News

This Senator Is Getting Sued For What He Apparently Did To A Student's Phone

by Angela Chen
Alex Wong/Getty Images News/Getty Images

His camp has called the case "frivolous" and a waste of the court's time, but nonetheless, it's one more thing to add to his plate as the midterm elections approach. Republican lawmaker David Perdue is getting sued after the senator supposedly yanked a Georgia Tech student's phone away last week while campaigning for a GOP candidate. The reported incident was captured on camera.

The student, Nathan Alan Knauf, who's currently a junior and computer science major at Georgia Tech, filed a civil battery complaint and seeks a jury trial, damages, and attorneys' fees and costs from Perdue, CNN reported. His legal team includes David Dreyer, a Democratic state representative in Georgia.

"This complaint is complete nonsense and lacks any merit whatsoever. All you have to do is look at the political hacks who are trying to spin something out of nothing," said a spokeswoman in a statement for Perdue, according to The Hill. “This is being orchestrated by a former Obama operative and current Democrat state representative who spends most of his time campaigning for Stacey Abrams.”

The reported incident happened while Perdue was on the Georgia Tech campus stumping for the Republican candidate for governor, Brian Kemp, who is running against Democratic candidate Stacey Abrams. While Knauf was near Perdue, he tried to ask how he could endorse a candidate who was trying to reject "people's voter registrations on the basis of their race," CNN reported.

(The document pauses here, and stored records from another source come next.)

theorem run_lemma (L : Nat) (c : Char) (u t : List Char) (P : Int)
    (hP0 : 0 ≤ P) (hP1 : P < 1000000007)
    (hPe : t = [] → P = 1) (hPv : ∀ _ : t ≠ [], dpA t (t.length - 1) = P)
    (hlast : ∀ h : t ≠ [], t.getLast h ≠ c) :
    ∀ k, k < L →
      dpA (t ++ (List.replicate L c ++ u)) (t.length + k) =
        (P * fB (decide (c = '7' ∨ c = '9')) (k + 1)) % 1000000007 := by
  set s : List Char := t ++ (List.replicate L c ++ u) with hs
  set four : Bool := decide (c = '7' ∨ c = '9') with hfour
  set n0 : Nat := t.length with hn0
  have hchar : ∀ j, j < L → s.getD (n0 + j) ' ' = c := by
    intro j hj
    rw [hs, List.getD_append_right _ _ _ _ (by omega),
      show n0 + j - t.length = j from by omega,
      List.getD_append _ _ _ j (by simpa using hj), List.getD_replicate _ hj]
  have hlastchar : ∀ h : t ≠ [], s.getD (n0 - 1) ' ' = t.getLast h := by
    intro h
    have hlen : 1 ≤ t.length := List.length_pos_of_ne_nil h
    rw [hs, List.getD_append _ _ _ _ (by omega), List.getD_eq_getElem _ _ (by omega),
      List.getLast_eq_getElem]
  have hP : P % 1000000007 = P := Int.emod_eq_of_lt hP0 hP1
  have hprev : ∀ _ : t ≠ [], dpA s (n0 - 1) = P := by
    intro h
    have hlen : 1 ≤ t.length := List.length_pos_of_ne_nil h
    rw [hs, dpA_prefix t _ _ (by omega)]
    exact hPv h
  have hfB0 : fB four 0 = 1 := by rw [fB]
  have hmul : ∀ S : Int, (P * (S % 1000000007)) % 1000000007 = (P * S) % 1000000007 := by
    intro S
    rw [Int.mul_emod, Int.emod_emod_of_dvd _ dvd_rfl, ← Int.mul_emod]
  have hadd2 : ∀ x y : Int,
      (x % 1000000007 + y % 1000000007) % 1000000007 = (x + y) % 1000000007 := by
    intro x y; omega
  have hadd3 : ∀ x y z : Int,
      (x % 1000000007 + y % 1000000007 + z % 1000000007) % 1000000007 =
        (x + y + z) % 1000000007 := by
    intro x y z; omega
  have hadd4 : ∀ x y z w : Int,
      (x % 1000000007 + y % 1000000007 + z % 1000000007 + w % 1000000007) % 1000000007 =
        (x + y + z + w) % 1000000007 := by
    intro x y z w; omega
  intro k
  induction k using Nat.strong_induction_on with
  | _ k ih =>
    intro hk
    have hterm : ∀ d, 1 ≤ d → d ≤ k + 1 →
        (if d ≤ n0 + k then dpA s (n0 + k - d) else 1) =
          (P * fB four (k + 1 - d)) % 1000000007 := by
      intro d hd1 hd2
      by_cases hc : d ≤ n0 + k
      · rw [if_pos hc]
        by_cases hkd : d ≤ k
        · rw [show n0 + k - d = n0 + (k - d) from by omega, ih (k - d) (by omega) (by omega),
            show k - d + 1 = k + 1 - d from by omega]
        · have hn1 : 1 ≤ n0 := by omega
          have ht : t ≠ [] := by
            intro he
            rw [hn0, he] at hn1
            simp at hn1
          rw [show n0 + k - d = n0 - 1 from by omega, hprev ht,
            show k + 1 - d = 0 from by omega, hfB0, mul_one, hP]
      · rw [if_neg hc]
        have hn1 : n0 = 0 := by omega
        have ht : t = [] := by
          rw [hn0] at hn1
          exact List.length_eq_zero_iff.mp hn1
        rw [hPe ht, show k + 1 - d = 0 from by omega, hfB0, mul_one]
        norm_num
    have hfB1 : fB four 1 = 1 := by
      rw [fB, hfB0]
      norm_num
    rcases Nat.eq_zero_or_pos (n0 + k) with hz | hpos
    · -- the very first key press: t = [] and k = 0
      have ht : t = [] := List.length_eq_zero_iff.mp (by omega)
      rw [hz, dpA, hPe ht, show k = 0 from by omega, hfB1]
      norm_num
    · obtain ⟨j, hj⟩ : ∃ j, n0 + k = j + 1 := ⟨n0 + k - 1, by omega⟩
      rw [hj, dpA]
      have hfBs : ∀ kk, fB four (kk + 1) =
          ((if four = true ∧ 3 ≤ kk then fB four (kk - 3) else 0) +
            (if 2 ≤ kk then fB four (kk - 2) else 0) +
            (if 1 ≤ kk then fB four (kk - 1) else 0) + fB four kk) % 1000000007 := by
        intro kk
        rw [fB]
      match k, hk, hj with
      | 0, hk, hj =>
        -- first press of a later run: the previous character differs
        have ht : t ≠ [] := by
          intro he
          rw [hn0, he] at hj
          simp at hj
        have htop : s.getD (j + 1) ' ' = c := by
          rw [← hj]
          exact hchar 0 hk
        have hcond1 : (s.getD (j + 1) ' ' = s.getD j ' ') = False := by
          apply eq_false
          rw [htop, show j = n0 - 1 from by omega, hlastchar ht]
          exact fun he => hlast ht he.symm
        simp only [hcond1, if_false]
        rw [show j = n0 - 1 from by omega, hprev ht, show (0 : Nat) + 1 = 1 from rfl, hfB1,
          mul_one]
      | 1, hk, hj =>
        have hj' : j = n0 := by omega
        subst hj'
        have htop : s.getD (n0 + 1) ' ' = c := hchar 1 hk
        have h0 : s.getD n0 ' ' = c := by
          have := hchar 0 (by omega)
          rwa [show n0 + 0 = n0 from rfl] at this
        have hval1 : dpA s n0 = (P * fB four 1) % 1000000007 := by
          have := ih 0 (by omega) (by omega)
          rwa [show n0 + 0 = n0 from rfl, show (0 : Nat) + 1 = 1 from rfl] at this
        have ht2 : (if 2 ≤ n0 + 1 then dpA s (n0 - 1) else 1) =
            (P * fB four 0) % 1000000007 := by
          have h := hterm 2 (by omega) (by omega)
          rwa [show n0 + 1 - 2 = n0 - 1 from by omega, show 1 + 1 - 2 = 0 from rfl] at h
        have hc2 : (2 ≤ n0 + 1 ∧ c = s.getD (n0 - 1) ' ') = False := by
          apply eq_false
          rintro ⟨h1, h2⟩
          have hn1 : 1 ≤ n0 := by omega
          have ht : t ≠ [] := by
            intro he
            rw [hn0, he] at hn1
            simp at hn1
          rw [hlastchar ht] at h2
          exact hlast ht h2.symm
        have hfB2 : fB four 2 = (fB four 0 + fB four 1) % 1000000007 := by
          rw [show (2 : Nat) = 1 + 1 from rfl, hfBs 1]
          norm_num
        simp only [htop, h0, hval1, ht2, hc2, if_true, if_false]
        rw [hadd2, show (1 : Nat) + 1 = 2 from rfl, hfB2, hmul]
        congr 1
        ring
      | 2, hk, hj =>
        have hj' : j = n0 + 1 := by omega
        subst hj'
        have htop : s.getD (n0 + 1 + 1) ' ' = c := by
          have := hchar 2 hk
          rwa [show n0 + 2 = n0 + 1 + 1 from by omega] at this
        have h1 : s.getD (n0 + 1) ' ' = c := hchar 1 (by omega)
        have h0 : s.getD (n0 + 1 - 1) ' ' = c := by
          have := hchar 0 (by omega)
          rwa [show n0 + 0 = n0 + 1 - 1 from by omega] at this
        have hval1 : dpA s (n0 + 1) = (P * fB four 2) % 1000000007 := by
          have := ih 1 (by omega) (by omega)
          rwa [show (1 : Nat) + 1 = 2 from rfl] at this
        have hbare2 : dpA s (n0 + 1 - 1) = (P * fB four 1) % 1000000007 := by
          have := ih 0 (by omega) (by omega)
          rwa [show n0 + 0 = n0 + 1 - 1 from by omega, show (0 : Nat) + 1 = 1 from rfl] at this
        have ht3 : (if 3 ≤ n0 + 1 + 1 then dpA s (n0 + 1 - 2) else 1) =
            (P * fB four 0) % 1000000007 := by
          have h := hterm 3 (by omega) (by omega)
          rwa [show n0 + 2 = n0 + 1 + 1 from by omega,
            show n0 + 1 + 1 - 3 = n0 + 1 - 2 from by omega, show 2 + 1 - 3 = 0 from rfl] at h
        have hc2 : (2 ≤ n0 + 1 + 1) = True := eq_true (by omega)
        have hc3 : (3 ≤ n0 + 1 + 1 ∧ c = s.getD (n0 + 1 - 2) ' ' ∧
            (c = '7' ∨ c = '9')) = False := by
          apply eq_false
          rintro ⟨ha, hb, -⟩
          have hn1 : 1 ≤ n0 := by omega
          have ht : t ≠ [] := by
            intro he
            rw [hn0, he] at hn1
            simp at hn1
          rw [show n0 + 1 - 2 = n0 - 1 from by omega, hlastchar ht] at hb
          exact hlast ht hb.symm
        have hfB3 : fB four 3 = (fB four 0 + fB four 1 + fB four 2) % 1000000007 := by
          rw [show (3 : Nat) = 2 + 1 from rfl, hfBs 2]
          norm_num
        simp only [htop, h1, h0, hval1, hbare2, ht3, hc2, hc3, if_true,
          and_true, if_false]
        rw [hadd3, show (2 : Nat) + 1 = 3 from rfl, hfB3, hmul]
        congr 1
        ring
      | (k3 + 3), hk, hj =>
        have hj' : j = n0 + (k3 + 2) := by omega
        subst hj'
        have htop : s.getD (n0 + (k3 + 2) + 1) ' ' = c := by
          have := hchar (k3 + 3) hk
          rwa [show n0 + (k3 + 3) = n0 + (k3 + 2) + 1 from by omega] at this
        have h2 : s.getD (n0 + (k3 + 2)) ' ' = c := hchar (k3 + 2) (by omega)
        have h1 : s.getD (n0 + (k3 + 2) - 1) ' ' = c := by
          have := hchar (k3 + 1) (by omega)
          rwa [show n0 + (k3 + 1) = n0 + (k3 + 2) - 1 from by omega] at this
        have h0 : s.getD (n0 + (k3 + 2) - 2) ' ' = c := by
          have := hchar k3 (by omega)
          rwa [show n0 + k3 = n0 + (k3 + 2) - 2 from by omega] at this
        have hval1 : dpA s (n0 + (k3 + 2)) = (P * fB four (k3 + 3)) % 1000000007 := by
          have := ih (k3 + 2) (by omega) (by omega)
          rwa [show k3 + 2 + 1 = k3 + 3 from rfl] at this
        have hbare2 : dpA s (n0 + (k3 + 2) - 1) = (P * fB four (k3 + 2)) % 1000000007 := by
          have := ih (k3 + 1) (by omega) (by omega)
          rwa [show n0 + (k3 + 1) = n0 + (k3 + 2) - 1 from by omega,
            show k3 + 1 + 1 = k3 + 2 from rfl] at this
        have hbare3 : dpA s (n0 + (k3 + 2) - 2) = (P * fB four (k3 + 1)) % 1000000007 := by
          have := ih k3 (by omega) (by omega)
          rwa [show n0 + k3 = n0 + (k3 + 2) - 2 from by omega] at this
        have ht4 : (if 4 ≤ n0 + (k3 + 2) + 1 then dpA s (n0 + (k3 + 2) - 3) else 1) =
            (P * fB four k3) % 1000000007 := by
          have h := hterm 4 (by omega) (by omega)
          rwa [show n0 + (k3 + 3) = n0 + (k3 + 2) + 1 from by omega,
            show n0 + (k3 + 2) + 1 - 4 = n0 + (k3 + 2) - 3 from by omega,
            show k3 + 3 + 1 - 4 = k3 from by omega] at h
        have hc2 : (2 ≤ n0 + (k3 + 2) + 1) = True := eq_true (by omega)
        have hc3n : (3 ≤ n0 + (k3 + 2) + 1) = True := eq_true (by omega)
        by_cases h79 : c = '7' ∨ c = '9'
        · have hft : four = true := by
            rw [hfour]
            exact decide_eq_true h79
          have hc79 : (c = '7' ∨ c = '9') = True := eq_true h79
          have hfBtop : fB four (k3 + 3 + 1) =
              (fB four k3 + fB four (k3 + 1) + fB four (k3 + 2) + fB four (k3 + 3)) %
                1000000007 := by
            rw [hfBs (k3 + 3), if_pos (⟨hft, by omega⟩ : four = true ∧ 3 ≤ k3 + 3),
              if_pos (by omega : 2 ≤ k3 + 3), if_pos (by omega : 1 ≤ k3 + 3),
              show k3 + 3 - 3 = k3 from by omega, show k3 + 3 - 2 = k3 + 1 from by omega,
              show k3 + 3 - 1 = k3 + 2 from by omega]
          simp only [htop, h2, h1, h0, hval1, hbare2, hbare3, ht4, hc2, hc3n, hc79,
            if_true, and_true]
          rw [hadd4, hfBtop, hmul]
          congr 1
          ring
        · have hff : four = false := by
            rw [hfour]
            exact decide_eq_false h79
          have hc79 : (c = '7' ∨ c = '9') = False := eq_false h79
          have hfBtop : fB four (k3 + 3 + 1) =
              (0 + fB four (k3 + 1) + fB four (k3 + 2) + fB four (k3 + 3)) % 1000000007 := by
            rw [hfBs (k3 + 3), if_neg (by simp [hff] : ¬(four = true ∧ 3 ≤ k3 + 3)),
              if_pos (by omega : 2 ≤ k3 + 3),
              if_pos (by omega : 1 ≤ k3 + 3), show k3 + 3 - 2 = k3 + 1 from by omega,
              show k3 + 3 - 1 = k3 + 2 from by omega]
          simp only [htop, h2, h1, h0, hval1, hbare2, hbare3, hc2, hc3n, hc79,
            if_true, and_true, and_false, if_false]
          rw [hadd3, hfBtop, hmul]
          congr 1
          ring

According to the court document, that's when "suddenly and without warning, Senator Perdue committed unlawful battery when he seized Mr. Knauf's phone, touching Mr. Knauf in the process of seizing the phone, while angrily declaring: 'No, I'm not doing that — I'm not doing that.' "

Knauf's question — which was only asked halfway before he was cut off — touched on an issue at the center of an increasingly rancorous gubernatorial race. Kemp is also the secretary of state for Georgia and is currently warding off accusations of voter suppression. His opponents charge that his office had blocked more than 53,000 voter applications— almost 70 percent of them from black registrants — from going through, according to the Associated Press. Kemp has since said those 53,000 applications have successfully been registered, CNN noted.

“I was polite and respectful as I started to ask a question that is important to me and is, in fact, important to the health of our democracy,” Knauf said in a statement on Monday, The Hill reported. “Instead of answering in a civil and respectful way, Sen. Perdue ripped the phone out of my hands.”

Perdue’s office has continued to say that the incident was a misunderstanding and that the senator took Knauf's phone to take a selfie. According to The Hill, a spokeswoman for Perdue said that Perdue is well-known for taking pictures with his constituents and that he had believed the student was asking for a photo at the time.

Perdue's spokeswoman continued in the statement: “Georgians will see this for what it is – a manufactured setup to embarrass the senator and attack his credibility two weeks before the midterm elections. Instead, Democrats are embarrassing themselves with a frivolous case that will only waste the court’s time.”

Knauf is a student member of the Young Democratic Socialists of America, according to The Washington Post. Knauf’s attorneys said the student would be willing to dismiss the complaint if Perdue gave an apology and gave an answer to the question that was never fully asked during the incident.